A short motivational video clip to inspire us: https://youtu.be/rDMMYT3vkTk "You passed! All D's ... and an A!"

Goals

  1. Automate analysis and trust decisions on the security posture of open source projects.

  2. Use this data to proactively improve the security posture of the critical projects the world depends on.

Public Data

If you're only interested in seeing the results over time, we run this program nightly and publish the results in json format.

This data is available on Google Cloud Storage and can be downloaded via the gsutil command-line tool.

$ gsutil ls gs://ossf-scorecards/
gs://ossf-scorecards/11-11-2020.json
...

The latest results are also always available at https://storage.googleapis.com/ossf-scorecards/latest.json

The list of projects that are checked each night is available in the cron/projects.txt file in this repository.
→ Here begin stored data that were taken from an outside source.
-- pv_equiv track=rewrite | github.com/Warriorchief/Space-Cows-Project | CowsProjCDG.py | fill_one_ship
-- ===== SOURCE A (Python) =====
-- def fill_one_ship(cows,limit):
--     """
--     fill_one_ship acts as a subroutine of greedy_cow_transport. It picks the
--     heavist available cow, sees whether it will fit, and if so loads it. If it
--     doesn't fit, it picks the next heaviest cow. It repeats this process until
--     the ship if full becasue it's either reached its maximum capacity of none
--     of remaining cows will fit onto it.
--     """
--     loaded = []
--     weight=0
--     holder=cows.copy()
--     while weight<limit and len(holder)>0:
--         fat = max(list(holder.values()))
--         fatIndex = list(holder.values()).index(fat)
--         fatName = list(holder.keys())[fatIndex]
--         if fat+weight<=limit:
--             loaded.append(fatName)
--             weight+=fat
--             del holder[fatName]
--         else:
--             del holder[fatName]
--     return loaded
-- ===== SOURCE B (Python) =====
-- def fill_one_ship(cows, limit):
--     loaded = []
--     weight = 0
--     for name, w in sorted(cows.items(), key=lambda kv: kv[1], reverse=True):
--         if weight >= limit:
--             break
--         if weight + w <= limit:
--             loaded.append(name)
--             weight += w
--     return loaded
-- ===== Notes on version B (the rewrite author's own statement) =====
-- stated objective: faster
-- what changed: A repeatedly rescans the remaining dict for its heaviest cow and deletes it (a selection-sort-style O(n^2) loop); B sorts the cows once by descending weight (stable sort, ties in dict order) and loads them in a single greedy pass. The Lean precondition requires distinct cow names, since the Python argument is a dict and an association list with duplicate keys encodes no dict.
import Mathlib
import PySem

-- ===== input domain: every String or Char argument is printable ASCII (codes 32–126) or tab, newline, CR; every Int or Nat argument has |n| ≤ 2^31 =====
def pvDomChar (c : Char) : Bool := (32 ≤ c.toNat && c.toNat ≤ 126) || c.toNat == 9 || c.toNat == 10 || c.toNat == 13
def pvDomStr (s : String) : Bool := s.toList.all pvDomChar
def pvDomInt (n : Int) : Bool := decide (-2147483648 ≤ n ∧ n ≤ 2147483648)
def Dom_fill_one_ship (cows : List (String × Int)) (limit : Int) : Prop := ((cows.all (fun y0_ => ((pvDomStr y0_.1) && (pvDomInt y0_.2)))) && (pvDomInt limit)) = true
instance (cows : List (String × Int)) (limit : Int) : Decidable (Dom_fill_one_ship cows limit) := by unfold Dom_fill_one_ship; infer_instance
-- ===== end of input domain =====

-- B sorts the cows once by descending weight (stable) and loads in one greedy pass,
-- replacing A's repeated max-scan-and-delete over the remaining dict: objective 'faster' (O(n log n) vs O(n^2)).

-- ===== PORT A =====
-- `del holder[fatName]` on the dict: remove the (unique-keyed) first pair with that key.
def pvDelKey : List (String × Int) → String → List (String × Int)
  | [], _ => []
  | p :: r, k => if p.1 = k then r else p :: pvDelKey r k

-- termination of A's while loop: the delete shrinks the holder (cited in decreasing_by)
theorem pvDelKey_length_lt (h : List (String × Int)) (k : String)
    (hk : k ∈ h.map Prod.fst) : (pvDelKey h k).length < h.length := by
  induction h with
  | nil => simp at hk
  | cons p r ih =>
    simp only [pvDelKey]
    split
    · simp
    · rename_i hne
      simp only [List.map_cons, List.mem_cons] at hk
      rcases hk with hk | hk
      · exact absurd hk.symm hne
      · simpa using Nat.succ_lt_succ (ih hk)

-- the while loop of A: state (holder, weight, loaded)
def fill_one_ship_go (holder : List (String × Int)) (weight limit : Int) (loaded : List String) : List String :=
  if weight < limit ∧ 0 < holder.length then
    match PySem.List.max? (holder.map Prod.snd) (fun v => v) with
    | none => loaded  -- unreachable: holder nonempty
    | some fat =>
      match PySem.List.index? (holder.map Prod.snd) fat with
      | none => loaded  -- unreachable: fat is a value of holder
      | some fatIndex =>
        match hn_ : (holder.map Prod.fst)[fatIndex]? with
        | none => loaded  -- unreachable: fatIndex is in range
        | some fatName =>
          if fat + weight ≤ limit then
            fill_one_ship_go (pvDelKey holder fatName) (weight + fat) limit (loaded ++ [fatName])
          else
            fill_one_ship_go (pvDelKey holder fatName) weight limit loaded
  else loaded
termination_by holder.length
decreasing_by
  all_goals
    exact pvDelKey_length_lt _ _ (List.mem_of_getElem? hn_)

def fill_one_ship (cows : List (String × Int)) (limit : Int) : List String :=
  fill_one_ship_go cows 0 limit []

-- ===== PORT B =====
-- the for-loop of Source B with its 'break' guard
def fill_one_ship_scan (rest : List (String × Int)) (weight limit : Int) (loaded : List String) : List String :=
  match rest with
  | [] => loaded
  | (name, w) :: t =>
    if limit ≤ weight then loaded
    else if weight + w ≤ limit then fill_one_ship_scan t (weight + w) limit (loaded ++ [name])
    else fill_one_ship_scan t weight limit loaded

def fill_one_ship_alt (cows : List (String × Int)) (limit : Int) : List String :=
  fill_one_ship_scan (PySem.List.sorted cows (fun kv => kv.2) true) 0 limit []

-- ===== PRECONDITION & SPEC =====
-- In Python `cows` is a dict, so its keys are necessarily distinct; an association list with a
-- duplicate key encodes no Python dict, so Pre_ admits exactly the valid dict encodings.
def Pre_fill_one_ship (cows : List (String × Int)) (limit : Int) : Prop :=
  (cows.map Prod.fst).Nodup

instance (cows : List (String × Int)) (limit : Int) : Decidable (Pre_fill_one_ship cows limit) := by
  unfold Pre_fill_one_ship; infer_instance

def pvWitness_fill_one_ship : (List (String × Int)) × Int := ([("Betsy", 3), ("Milo", 2), ("Clover", 4)], 5)

def Spec_fill_one_ship (cows : List (String × Int)) (limit : Int) (out : List String) : Prop := out = fill_one_ship_alt cows limit
instance (cows : List (String × Int)) (limit : Int) (out : List String) : Decidable (Spec_fill_one_ship cows limit out) := by unfold Spec_fill_one_ship; infer_instance

-- ===== CLAIM (what is proved, stated in full; the proofs are below) =====
def Claim_equal_fill_one_ship : Prop := ∀ (cows : List (String × Int)) (limit : Int), Dom_fill_one_ship cows limit → Pre_fill_one_ship cows limit → Spec_fill_one_ship cows limit (fill_one_ship cows limit)

-- ===== LEMMAS AND PROOFS =====

-- first pair of p :: r attaining the maximal weight (ties: earliest)
def pvFm (p : String × Int) : List (String × Int) → String × Int
  | [] => p
  | q :: r => let m := pvFm q r; if p.2 < m.2 then m else p

-- p :: r with that pair removed
def pvRmv (p : String × Int) : List (String × Int) → List (String × Int)
  | [] => []
  | q :: r => let m := pvFm q r; if p.2 < m.2 then p :: pvRmv q r else q :: r

theorem pvFoldlMaxComm (l : List Int) (a b : Int) :
    l.foldl max (max a b) = max a (l.foldl max b) := by
  induction l generalizing b with
  | nil => rfl
  | cons x t ih =>
    simp only [List.foldl_cons, max_assoc, ih]

theorem pvFm_snd (r : List (String × Int)) (p : String × Int) :
    (pvFm p r).2 = (r.map Prod.snd).foldl max p.2 := by
  induction r generalizing p with
  | nil => rfl
  | cons q t ih =>
    simp only [pvFm, List.map_cons, List.foldl_cons]
    rw [pvFoldlMaxComm, ← ih]
    by_cases h : p.2 < (pvFm q t).2 <;> simp [h] <;> omega

theorem pvFm_append (r : List (String × Int)) (p x : String × Int) :
    pvFm p (r ++ [x]) = if (pvFm p r).2 < x.2 then x else pvFm p r := by
  induction r generalizing p with
  | nil => simp [pvFm]
  | cons q t ih =>
    simp only [List.cons_append, pvFm, ih]
    by_cases h1 : (pvFm q t).2 < x.2 <;> by_cases h2 : p.2 < (pvFm q t).2 <;>
      split_ifs <;> simp_all <;> omega

theorem pvRmv_append (r : List (String × Int)) (p x : String × Int) :
    pvRmv p (r ++ [x]) = if (pvFm p r).2 < x.2 then p :: r else pvRmv p r ++ [x] := by
  induction r generalizing p with
  | nil => simp [pvRmv, pvFm]
  | cons q t ih =>
    simp only [List.cons_append, pvRmv, pvFm, ih, pvFm_append]
    by_cases h1 : (pvFm q t).2 < x.2 <;> by_cases h2 : p.2 < (pvFm q t).2 <;>
      split_ifs <;> simp_all <;> omega

-- sorted(l ++ [x]) is one more insertion into sorted(l)
theorem pvSorted_append (l : List (String × Int)) (x : String × Int) :
    PySem.List.sorted (l ++ [x]) (fun kv => kv.2) true
      = PySem.List.insertBy (fun a b => decide (b.2 < a.2)) x (PySem.List.sorted l (fun kv => kv.2) true) := by
  rw [PySem.List.sorted_rev_eq_foldl_insertBy, PySem.List.sorted_rev_eq_foldl_insertBy, List.foldl_append]
  rfl

-- the stable descending sort selects pvFm first, then sorts the rest
theorem pvSorted_cons (r : List (String × Int)) (p : String × Int) :
    PySem.List.sorted (p :: r) (fun kv => kv.2) true
      = pvFm p r :: PySem.List.sorted (pvRmv p r) (fun kv => kv.2) true := by
  induction r using List.reverseRecOn generalizing p with
  | nil => rfl
  | append_singleton t x ih =>
    rw [show p :: (t ++ [x]) = (p :: t) ++ [x] from rfl, pvSorted_append, ih,
      pvFm_append, pvRmv_append]
    by_cases h : (pvFm p t).2 < x.2
    · simp only [if_pos h, PySem.List.insertBy, decide_eq_true_eq, ih]
    · simp only [if_neg h, PySem.List.insertBy, decide_eq_true_eq, pvSorted_append]

-- A's max/index/keys chain computes exactly (pvFm, removal position)
theorem pvChain (p : String × Int) (r : List (String × Int)) :
    ∃ i, PySem.List.max? ((p :: r).map Prod.snd) (fun v => v) = some (pvFm p r).2
      ∧ PySem.List.index? ((p :: r).map Prod.snd) (pvFm p r).2 = some i
      ∧ ((p :: r).map Prod.fst)[i]? = some (pvFm p r).1
      ∧ (p :: r).eraseIdx i = pvRmv p r := by
  induction r generalizing p with
  | nil =>
    exact ⟨0, by simp [PySem.List.max?_id_cons, pvFm, pvRmv, List.eraseIdx]⟩
  | cons q t ih =>
    obtain ⟨i, hmax, hidx, hget, hrm⟩ := ih q
    have hmv : PySem.List.max? ((p :: q :: t).map Prod.snd) (fun v => v) = some ((pvFm p (q :: t)).2) := by
      rw [show ((p :: q :: t).map Prod.snd) = p.2 :: ((q :: t).map Prod.snd) from rfl,
        PySem.List.max?_id_cons, ← pvFm_snd]
    by_cases h : p.2 < (pvFm q t).2
    · have hfm : pvFm p (q :: t) = pvFm q t := by simp [pvFm, h]
      refine ⟨i + 1, hmv, ?_, ?_, ?_⟩
      · rw [hfm, show ((p :: q :: t).map Prod.snd) = p.2 :: ((q :: t).map Prod.snd) from rfl,
          PySem.List.index?_cons_of_ne _ (by omega : p.2 ≠ (pvFm q t).2), hidx]
        rfl
      · rw [hfm]; simpa using hget
      · have hr : pvRmv p (q :: t) = p :: pvRmv q t := by simp [pvRmv, h]
        rw [hr, ← hrm]; rfl
    · have hfm : pvFm p (q :: t) = p := by simp [pvFm, h]
      refine ⟨0, hmv, ?_, ?_, ?_⟩
      · rw [hfm, show ((p :: q :: t).map Prod.snd) = p.2 :: ((q :: t).map Prod.snd) from rfl,
          PySem.List.index?_cons_self]
      · rw [hfm]; rfl
      · have hr : pvRmv p (q :: t) = q :: t := by simp [pvRmv, h]
        rw [hr]; rfl

-- with distinct keys, `del holder[name]` removes exactly the position where name sits
theorem pvDelKey_eraseIdx (h : List (String × Int)) (i : Nat) (name : String)
    (hnd : (h.map Prod.fst).Nodup) (hget : (h.map Prod.fst)[i]? = some name) :
    pvDelKey h name = h.eraseIdx i := by
  induction h generalizing i with
  | nil => simp at hget
  | cons p r ih =>
    cases i with
    | zero =>
      simp only [List.map_cons, List.getElem?_cons_zero, Option.some.injEq] at hget
      simp [pvDelKey, hget, List.eraseIdx]
    | succ j =>
      simp only [List.map_cons, List.getElem?_cons_succ] at hget
      have hmem : name ∈ r.map Prod.fst := List.mem_of_getElem? hget
      have hne : p.1 ≠ name := by
        simp only [List.map_cons, List.nodup_cons] at hnd
        intro hEq; exact hnd.1 (hEq ▸ hmem)
      simp only [pvDelKey, if_neg hne, List.eraseIdx]
      exact congrArg _ (ih j (by simp only [List.map_cons, List.nodup_cons] at hnd; exact hnd.2) hget)

theorem pvRmv_sublist (p : String × Int) (r : List (String × Int)) :
    (pvRmv p r).Sublist (p :: r) := by
  obtain ⟨i, _, _, _, hrm⟩ := pvChain p r
  rw [← hrm]; exact List.eraseIdx_sublist _ i

-- one iteration of A's while loop, with the max/index/keys chain resolved
theorem pvGo_step (p : String × Int) (r : List (String × Int)) (weight limit : Int)
    (loaded : List String) (fat : Int) (i : Nat) (name : String)
    (hw : weight < limit)
    (hmax : PySem.List.max? ((p :: r).map Prod.snd) (fun v => v) = some fat)
    (hidx : PySem.List.index? ((p :: r).map Prod.snd) fat = some i)
    (hget : ((p :: r).map Prod.fst)[i]? = some name) :
    fill_one_ship_go (p :: r) weight limit loaded =
      if fat + weight ≤ limit then
        fill_one_ship_go (pvDelKey (p :: r) name) (weight + fat) limit (loaded ++ [name])
      else fill_one_ship_go (pvDelKey (p :: r) name) weight limit loaded := by
  rw [fill_one_ship_go, if_pos ⟨hw, by simp⟩, hmax]
  split
  · rename_i heq; cases heq
  · rename_i fat' heq
    injection heq with h1; subst h1
    rw [hidx]
    split
    · rename_i heq; cases heq
    · rename_i i' heq
      injection heq with h2; subst h2
      split
      · rename_i heq; rw [hget] at heq; cases heq
      · rename_i name' heq
        rw [hget] at heq; injection heq with h3; subst h3
        rfl

-- main loop invariant: A's loop = B's scan of the stable descending sort
theorem pvGo_eq_scan (n : Nat) (h : List (String × Int)) (hn : h.length = n)
    (hnd : (h.map Prod.fst).Nodup) (weight limit : Int) (loaded : List String) :
    fill_one_ship_go h weight limit loaded
      = fill_one_ship_scan (PySem.List.sorted h (fun kv => kv.2) true) weight limit loaded := by
  induction n generalizing h weight loaded with
  | zero =>
    have : h = [] := List.length_eq_zero_iff.mp hn
    subst this
    rw [fill_one_ship_go]
    simp only [List.length_nil, lt_irrefl, and_false, if_false]
    rfl
  | succ m ih =>
    obtain ⟨p, r, rfl⟩ : ∃ p r, h = p :: r := by
      cases h with
      | nil => simp at hn
      | cons p r => exact ⟨p, r, rfl⟩
    obtain ⟨i, hmax, hidx, hget, hrm⟩ := pvChain p r
    rw [pvSorted_cons]
    by_cases hw : weight < limit
    · rw [pvGo_step p r weight limit loaded _ i _ hw hmax hidx hget]
      have hdel : pvDelKey (p :: r) (pvFm p r).1 = pvRmv p r := by
        rw [pvDelKey_eraseIdx (p :: r) i (pvFm p r).1 hnd hget, hrm]
      have hlen : (pvRmv p r).length = m := by
        rw [← hrm]
        have hi : i < (p :: r).length := by
          have := List.getElem?_eq_some_iff.mp hget
          simpa using this.1
        simp only [List.length_eraseIdx, if_pos hi] at *
        omega
      have hnd' : ((pvRmv p r).map Prod.fst).Nodup :=
        List.Nodup.sublist (List.Sublist.map _ (pvRmv_sublist p r)) hnd
      simp only [fill_one_ship_scan, if_neg (by omega : ¬ limit ≤ weight)]
      by_cases hf : (pvFm p r).2 + weight ≤ limit
      · rw [if_pos hf, if_pos (by omega : weight + (pvFm p r).2 ≤ limit), hdel]
        exact ih _ hlen hnd' _ _
      · rw [if_neg hf, if_neg (by omega : ¬ weight + (pvFm p r).2 ≤ limit), hdel]
        exact ih _ hlen hnd' _ _
    · rw [fill_one_ship_go, if_neg (by simp [hw])]
      simp [fill_one_ship_scan, if_pos (by omega : limit ≤ weight)]

-- ===== VERDICT (by name: the statement is the Claim_ definition above) =====
theorem fill_one_ship_spec : Claim_equal_fill_one_ship := by
  intro cows limit _ hpre
  show fill_one_ship cows limit = fill_one_ship_alt cows limit
  exact pvGo_eq_scan cows.length cows rfl hpre 0 limit []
If you would like us to track more, please feel free to send a Pull Request with others.

Usage

The program only requires one argument to run, the name of the repo:

$ go build
$ ./scorecard --repo=github.com/kubernetes/kubernetes
Starting [Active]
Starting [Branch-Protection]
Starting [CI-Tests]
Starting [CII-Best-Practices]
Starting [Code-Review]
Starting [Contributors]
Starting [Frozen-Deps]
Starting [Fuzzing]
Starting [Packaging]
Starting [Pull-Requests]
Starting [SAST]
Starting [Security-Policy]
Starting [Signed-Releases]
Starting [Signed-Tags]
Finished [Fuzzing]
Finished [CII-Best-Practices]
Finished [Branch-Protection]
Finished [Packaging]
Finished [Security-Policy]
Finished [Frozen-Deps]
Finished [Signed-Tags]
Finished [Signed-Releases]
Finished [SAST]
Finished [CI-Tests]
Finished [Active]
Finished [Contributors]
Finished [Pull-Requests]
Finished [Code-Review]

RESULTS
-------
Active: Pass 10
Branch-Protection: Fail 10
CI-Tests: Pass 10
CII-Best-Practices: Pass 10
Code-Review: Pass 10
Contributors: Pass 10
Frozen-Deps: Pass 10
Fuzzing: Pass 10
Packaging: Fail 0
Pull-Requests: Pass 10
SAST: Fail 10
Security-Policy: Pass 10
Signed-Releases: Fail 10
Signed-Tags: Fail 10

Package manager support

scorecard has an option to provide either --npm / --pypi / --rubygems package name and it would run the checks on the corresponding GitHub source code.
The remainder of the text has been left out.